Running is a fantastic way of keeping fit and healthy, warding off illness, and keeping your heart and mind healthy.
But it’s also something people are often a bit nervous of trying believing they are too unfit to start, too old, or simply that they won’t enjoy it – perhaps viewing it as a bit solitary, even though it can in fact be one of the best (and cheapest!) family and group fitness activities out there.
With that in mind, here are a few of the most common concerns I hear from people, together with hints and tips on overcoming them to find your inner runner, no matter what your size, age or fitness level.
I’m too old or unfit – start at your pace
It’s never too late to get your trainers on and get moving more. If you haven’t run before and aren’t already active, start small. Apps like Couch to 5K are a great way to get your body used to running in a safe and sustainable way. Start by running for 30 second intervals and increase your time the more you go out.

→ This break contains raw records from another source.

-- pv_equiv track=rewrite | github.com/Cyberfortress-Labs/Cyberfortress-SmartXDR-Core | app/middleware/auth.py | check_permission
-- ===== SOURCE A (Python) =====
-- def check_permission(key_info: dict, required_permission: str) -> bool:
--     """Check if key has required permission"""
--     permissions = key_info.get('permissions', [])
--
--     # Wildcard - full access
--     if '*' in permissions:
--         return True
--
--     # Exact match
--     if required_permission in permissions:
--         return True
--
--     # Prefix match (e.g., 'enrich:*' matches 'enrich:explain')
--     for perm in permissions:
--         if perm.endswith(':*'):
--             prefix = perm[:-1]  # Remove '*'
--             if required_permission.startswith(prefix):
--                 return True
--
--     return False
-- ===== SOURCE B (Python) =====
-- def check_permission(key_info: dict, required_permission: str) -> bool:
--     """Check if key has required permission"""
--     perms = set(key_info.get('permissions', []))
--     candidates = ['*', required_permission]
--     for i, ch in enumerate(required_permission):
--         if ch == ':':
--             candidates.append(required_permission[:i + 1] + '*')
--     return any(c in perms for c in candidates)
-- ===== Notes on version B (the rewrite author's own statement) =====
-- stated objective: alternative
-- what changed: Instead of scanning the permission list and testing endswith/startswith per entry, B builds a set of permissions once and generates the O(#colons) candidate grant strings from the query string ('*', the permission itself, and each colon-prefix plus '*'), answering with set lookups.
import Mathlib
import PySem

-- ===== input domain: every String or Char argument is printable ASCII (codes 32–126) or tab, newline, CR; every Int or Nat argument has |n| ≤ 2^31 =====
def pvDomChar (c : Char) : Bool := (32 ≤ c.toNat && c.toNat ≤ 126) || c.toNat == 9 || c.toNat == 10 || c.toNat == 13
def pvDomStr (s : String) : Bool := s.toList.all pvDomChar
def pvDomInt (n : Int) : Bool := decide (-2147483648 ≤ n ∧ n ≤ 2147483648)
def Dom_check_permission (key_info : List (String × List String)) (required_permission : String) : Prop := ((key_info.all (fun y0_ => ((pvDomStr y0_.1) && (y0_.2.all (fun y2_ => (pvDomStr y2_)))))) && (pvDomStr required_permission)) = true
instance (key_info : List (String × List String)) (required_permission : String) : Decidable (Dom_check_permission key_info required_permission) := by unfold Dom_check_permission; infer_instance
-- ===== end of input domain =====

-- B builds the permission set once and looks up the O(#colons) candidate grant strings derived
-- from the query, instead of scanning the list with endswith/startswith tests (objective: alternative).

-- ===== PORT A =====
def check_permission (key_info : List (String × List String)) (required_permission : String) : Bool :=
  let permissions := (PySem.Dict.mk key_info).getD "permissions" []
  if permissions.contains "*" then true
  else if permissions.contains required_permission then true
  else
    permissions.foldl
      (fun ok perm =>
        if PySem.Str.endswith perm ":*" then
          let pfx := PySem.Str.slice perm none (some (-1))
          if PySem.Str.startswith required_permission pfx then true else ok
        else ok)
      false

-- ===== PORT B =====
def check_permission_alt (key_info : List (String × List String)) (required_permission : String) : Bool :=
  let perms : PySem.Set String := PySem.Set.ofList ((PySem.Dict.mk key_info).getD "permissions" [])
  let candidates : List String :=
    (PySem.List.enumerate required_permission.toList 0).foldl
      (fun acc p =>
        if p.2 == ':' then
          acc ++ [String.ofList (required_permission.toList.take (p.1.toNat + 1) ++ ['*'])]
        else acc)
      ["*", required_permission]
  candidates.any (fun c => PySem.Set.contains perms c)

-- ===== PRECONDITION & SPEC =====
def Spec_check_permission (key_info : List (String × List String)) (required_permission : String) (out : Bool) : Prop := out = check_permission_alt key_info required_permission
instance (key_info : List (String × List String)) (required_permission : String) (out : Bool) : Decidable (Spec_check_permission key_info required_permission out) := by unfold Spec_check_permission; infer_instance

-- ===== CLAIM (what is proved, stated in full; the proofs are below) =====
def Claim_equal_check_permission : Prop := ∀ (key_info : List (String × List String)) (required_permission : String), Dom_check_permission key_info required_permission → Spec_check_permission key_info required_permission (check_permission key_info required_permission)

-- ===== LEMMAS AND PROOFS =====

-- A's prefix-loop hit ↔ one of B's colon candidates is a listed permission.
theorem core_iff (ps : List String) (l : List Char) :
    (∃ p ∈ ps, ([':', '*'] <:+ p.toList) ∧ (p.toList.dropLast <+: l)) ↔
    (∃ k, ∃ _ : k < l.length, l[k]'(by omega) = ':' ∧ String.ofList (l.take (k + 1) ++ ['*']) ∈ ps) := by
  constructor
  · rintro ⟨p, hp, ⟨q, hq⟩, hpre⟩
    have hdrop : p.toList.dropLast = q ++ [':'] := by
      rw [← hq]
      have h2 : q ++ [':', '*'] = (q ++ [':']) ++ ['*'] := by simp
      rw [h2, List.dropLast_concat]
    rw [hdrop] at hpre
    have hlen : q.length + 1 ≤ l.length := by
      have := hpre.length_le; simpa using this
    have hk : q.length < l.length := by omega
    have htake : l.take (q.length + 1) = q ++ [':'] := by
      have := List.prefix_iff_eq_take.mp hpre
      simpa using this.symm
    refine ⟨q.length, hk, ?_, ?_⟩
    · have hsome : l[q.length]? = some ':' := by
        have h1 : (l.take (q.length + 1))[q.length]? = l[q.length]? := by simp
        rw [← h1, htake]
        simp
      simpa [List.getElem?_eq_getElem hk] using hsome
    · rw [htake]
      have h3 : (q ++ [':']) ++ ['*'] = q ++ [':', '*'] := by simp
      rw [h3, hq]
      simpa using hp
  · rintro ⟨k, hk, hc, hmem⟩
    refine ⟨String.ofList (l.take (k + 1) ++ ['*']), hmem, ?_, ?_⟩
    · rw [String.toList_ofList]
      have ht : l.take (k + 1) = l.take k ++ [':'] := by
        rw [List.take_add_one, List.getElem?_eq_getElem hk]
        simp [hc]
      exact ⟨l.take k, by rw [ht]; simp⟩
    · rw [String.toList_ofList, List.dropLast_concat]
      exact List.take_prefix _ _

-- B's colon-candidate scan, characterized.
theorem cand_iff (ps : List String) (l : List Char) :
    (∃ x ∈ ((PySem.List.enumerate l 0).filter (fun p => p.2 == ':')).map
        (fun p : Int × Char => String.ofList (l.take (p.1.toNat + 1) ++ ['*'])), x ∈ ps) ↔
    (∃ k, ∃ _ : k < l.length, l[k]'(by omega) = ':' ∧ String.ofList (l.take (k + 1) ++ ['*']) ∈ ps) := by
  constructor
  · rintro ⟨x, hx, hxp⟩
    simp only [List.mem_map, List.mem_filter] at hx
    obtain ⟨⟨i, ch⟩, ⟨hen, hch⟩, hfx⟩ := hx
    obtain ⟨k, hk, hpk⟩ := (PySem.List.mem_enumerate_iff _ _ _).mp hen
    have hik : i = (k : Int) := by simpa using congrArg Prod.fst hpk
    have hchk : ch = l[k] := by simpa using congrArg Prod.snd hpk
    have hcolon : l[k] = ':' := by rw [← hchk]; simpa using hch
    refine ⟨k, hk, hcolon, ?_⟩
    rw [← hfx] at hxp
    simpa [hik] using hxp
  · rintro ⟨k, hk, hc, hmem⟩
    refine ⟨String.ofList (l.take (k + 1) ++ ['*']), ?_, hmem⟩
    simp only [List.mem_map, List.mem_filter]
    refine ⟨((k : Int), ':'), ⟨(PySem.List.mem_enumerate_iff _ _ _).mpr ⟨k, hk, by simp [hc]⟩, by simp⟩, by simp⟩

-- A's whole body, characterized.
theorem a_char (ps : List String) (rp : String) :
    (if ps.contains "*" then true
     else if ps.contains rp then true
     else
       ps.foldl
         (fun ok perm =>
           if PySem.Str.endswith perm ":*" then
             let pfx := PySem.Str.slice perm none (some (-1))
             if PySem.Str.startswith rp pfx then true else ok
           else ok)
         false) = true ↔
    ("*" ∈ ps ∨ rp ∈ ps ∨ ∃ p ∈ ps, ([':', '*'] <:+ p.toList) ∧ (p.toList.dropLast <+: rp.toList)) := by
  have hbody : (fun ok (perm : String) =>
      if PySem.Str.endswith perm ":*" then
        let pfx := PySem.Str.slice perm none (some (-1))
        if PySem.Str.startswith rp pfx then true else ok
      else ok)
      = (fun ok perm =>
          if (PySem.Str.endswith perm ":*" && PySem.Str.startswith rp (PySem.Str.slice perm none (some (-1)))) then true else ok) := by
    funext ok perm
    cases hE : PySem.Str.endswith perm ":*" <;> simp
  rw [hbody, PySem.List.foldl_if_true_eq]
  split_ifs with h1 h2
  · simp only [List.contains_iff_mem] at h1
    simp [h1]
  · simp only [List.contains_iff_mem] at h2
    simp [h2]
  · simp only [List.contains_iff_mem] at h1 h2
    simp only [Bool.false_or, List.any_eq_true, Bool.and_eq_true,
      PySem.Str.endswith_eq, PySem.Str.startswith_eq]
    constructor
    · rintro ⟨p, hp, he, hs⟩
      refine Or.inr (Or.inr ⟨p, hp, ?_, ?_⟩)
      · have h := (PySem.Chars.endswith_iff _ _).mp he
        have hl : (":*" : String).toList = [':', '*'] := by decide
        rwa [hl] at h
      · have h := (PySem.Chars.startswith_iff _ _).mp hs
        rwa [PySem.Str.slice_to_neg_one] at h
    · rintro (h | h | ⟨p, hp, he, hs⟩)
      · exact absurd h h1
      · exact absurd h h2
      · refine ⟨p, hp, ?_, ?_⟩
        · rw [PySem.Chars.endswith_iff]
          have hl : (":*" : String).toList = [':', '*'] := by decide
          rw [hl]; exact he
        · rw [PySem.Chars.startswith_iff, PySem.Str.slice_to_neg_one]
          exact hs

-- B's whole body, characterized.
theorem b_char (ps : List String) (rp : String) :
    (((PySem.List.enumerate rp.toList 0).foldl
      (fun acc p =>
        if p.2 == ':' then
          acc ++ [String.ofList (rp.toList.take (p.1.toNat + 1) ++ ['*'])]
        else acc)
      ["*", rp]).any (fun c => PySem.Set.contains (PySem.Set.ofList ps) c)) = true ↔
    ("*" ∈ ps ∨ rp ∈ ps ∨
      ∃ x ∈ ((PySem.List.enumerate rp.toList 0).filter (fun p => p.2 == ':')).map
        (fun p : Int × Char => String.ofList (rp.toList.take (p.1.toNat + 1) ++ ['*'])), x ∈ ps) := by
  rw [PySem.List.foldl_append_if (p := fun p : Int × Char => p.2 == ':')
        (f := fun p : Int × Char => String.ofList (rp.toList.take (p.1.toNat + 1) ++ ['*']))]
  have hset : ∀ c : String, PySem.Set.contains (PySem.Set.ofList ps) c = true ↔ c ∈ ps := by
    intro c; simp [PySem.Set.contains]
  simp only [List.any_append, List.any_cons, List.any_nil, Bool.or_eq_true, Bool.or_false,
    List.any_eq_true, hset]
  exact or_assoc

-- ===== VERDICT (by name: the statement is the Claim_ definition above) =====
theorem check_permission_spec : Claim_equal_check_permission := by
  intro key_info rp _
  show check_permission key_info rp = check_permission_alt key_info rp
  unfold check_permission check_permission_alt
  rw [Bool.eq_iff_iff, a_char, b_char, cand_iff, ← core_iff]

If you struggle with mobility or knee/hip/ankle injuries, try walking each day rather than running. When you first start out it’s best to run at an ‘easy’ pace – but remember, this is different for everyone! The best way to determine the right starting speed for you, is to try and hold a normal conversation whilst running. If you start getting too breathy to speak clearly (or to sing along to our favourite tunes if you are by yourself), you might be starting out a little too fast.
I’m embarrassed – get a confidence boost from friends and family
Everyone has to start somewhere, so you should never feel ashamed of your body or ability.
You do not have to wear skin-tight Lycra and expensive trainers to get the benefits of running. Comfy trainers and clothing which is easy to move in will be just as effective.
Running with a friend or members of your family will help you build confidence and have fun along the way. Alternatively, joining a running club will ensure you are grouped with people of a similar ability – you are not alone!
Breathe easy – getting a little out of puff is fine
It’s perfectly normal to find running difficult if you are just starting out. You will likely get hot, flushed, out of breath and sweaty as your body gets used to the physical exertion. Concentrating on your breathing will help you maintain a steady breath. Use both your nose and your mouth to breathe in, then your mouth to breathe out fully. If you find yourself struggling for breath, slow your pace down a little.
Cramp concerns – take time to wake up your muscles
Getting a stitch or cramp can cut your run short no matter how enthusiastic you are.
These annoying and painful conditions are generally caused by failing to warm up properly and exercising too soon after eating.
The best time to eat is about an hour and a half to two hours before. Eat something high in carbohydrates and low in fat, protein and fibre. A slice of wholemeal toast and peanut butter, hummus and pitta bread, or a banana and glass of milk are all good snacks.
Warm up by walking and stretching your leg muscles.
It’s boring – so mix it up a bit
With park runs, obstacle course racing and organised races taking place up and down the country, there really is no reason why you or your family should find running boring.
Bubble runs, colour runs, and rock and roll marathons are all designed to bring entertainment to the run, while tough mudders and pretty muddy encourage team camaraderie and enjoyment.
Downloading podcasts, audiobooks and playlists will keep you entertained during training, while switching up your routes and exploring new places will also make your runs more interesting.
I don’t have the time – in that case, running is perfect!
Running is one of the easiest things you can do if you’re short of time. You can start and end at your house without having to drive or go to a gym, and you don’t need to book in advance – just pull on your trainers and go.
And if childcare is a problem, take them with you! Running as a family is a good way to keep everyone healthy. It also helps keep you motivated and adds a little friendly competition into the mix. Just make sure you keep at the same pace and are supportive (not critical) of what they’re doing. Kids get dehydrated quickly in hot weather, so keep an eye on them.
Weather worries – wetter can be better
A bit of rain shouldn’t put you off a run, and once you’ve got into the habit, you may actually find you a little precipitation cools you down. The important thing is to take the first step. Once you have been for a few runs in fair weather, you’ll be more inclined to go out in the rain and probably enjoy the experience – it can be quite invigorating.
But if it really is too wet, windy or cold to run safely, don’t forget about the running machines at your local gym – many of which will have different terrain and sometimes visual settings to keep you busy and bring the outdoors, in.
So, have you run out of excuses?
Running for 30 minutes every other day will go towards your recommended amount of movement for the week, reducing your risk of chronic illnesses such as heart disease, type 2 diabetes, cancer and stroke. It’s inexpensive, can be a family, group or solo experience and is also a fantastic stress reliever that can boost your mood by encouraging the production of endorphins, or ‘happy hormones’. So, go on. No more excuses – give it a go!